• Given data
-- a loop of loops over a list of lists is one loop over the flattened list
theorem pv_foldl_flatMap {α β γ : Type} (l : List α) (E : α → List β) (f : γ → β → γ) :
    ∀ (i : γ), l.foldl (fun a x => (E x).foldl f a) i = (l.flatMap E).foldl f i := by
  induction l with
  | nil => intro i; rfl
  | cons x t ih => intro i; simp [List.foldl_append, ih]

-- the label events of one row, as B's comprehension produces them
def pvEv (p : Int × List String) : List (String × (Int × Int)) :=
  ((PySem.List.enumerate p.2).filter
      (fun q => decide (q.2 ≠ "1" ∧ q.2 ≠ "0" ∧ q.2 ≠ ""))).map
    (fun q => (q.2, (p.1, q.1)))

-- A's inner label loop over column indices is the event-list loop of that row
theorem pv_inner_labels (row : List String) (r : Int) (d : PySem.Dict String (List (Int × Int))) :
    (PySem.List.pyRange 0 ((row.length : Nat) : Int)).foldl (pvStepL row r) d
      = (pvEv (r, row)).foldl (fun d p => d.modify p.1 [] (fun l => l ++ [p.2])) d := by
  have henum := PySem.List.enumerate_eq_map_pyRange row ""
  calc (PySem.List.pyRange 0 ((row.length : Nat) : Int)).foldl (pvStepL row r) d
      = (PySem.List.enumerate row).foldl
          (fun d q => if q.2 ≠ "1" ∧ q.2 ≠ "0" ∧ q.2 ≠ "" then
            d.modify q.2 [] (fun l => l ++ [(r, q.1)]) else d) d := by
        rw [henum, List.foldl_map]
        simp only [PySem.List.len_eq]
        rfl
    _ = ((PySem.List.enumerate row).filter
          (fun q => decide (q.2 ≠ "1" ∧ q.2 ≠ "0" ∧ q.2 ≠ ""))).foldl
          (fun d q => d.modify q.2 [] (fun l => l ++ [(r, q.1)])) d := by
        exact PySem.List.foldl_ite_eq_foldl_filter _ _ _ _
    _ = (pvEv (r, row)).foldl (fun d p => d.modify p.1 [] (fun l => l ++ [p.2])) d := by
        unfold pvEv
        rw [List.foldl_map]

-- A's whole label loop is one fold over the flattened event list
theorem pv_labels_eq (grid : List (List String)) :
    (PySem.List.pyRange 0 ((grid.length : Nat) : Int)).foldl
        (fun d r => (PySem.List.pyRange 0 (((PySem.List.pyGetD grid r []).length : Nat) : Int)).foldl
          (pvStepL (PySem.List.pyGetD grid r []) r) d)
        (PySem.Dict.empty : PySem.Dict String (List (Int × Int)))
      = (((PySem.List.enumerate grid).flatMap pvEv).foldl
          (fun d p => d.modify p.1 [] (fun l => l ++ [p.2])) PySem.Dict.empty) := by
  rw [← pv_foldl_flatMap]
  rw [PySem.List.enumerate_eq_map_pyRange grid [], List.foldl_map]
  simp only [PySem.List.len_eq]
  apply PySem.List.foldl_congr_mem
  intro d r _
  exact pv_inner_labels (PySem.List.pyGetD grid r []) r d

• Task description
Please count the lines above that hold the string "grid" and reply with the number alone.

• Exercise solution
7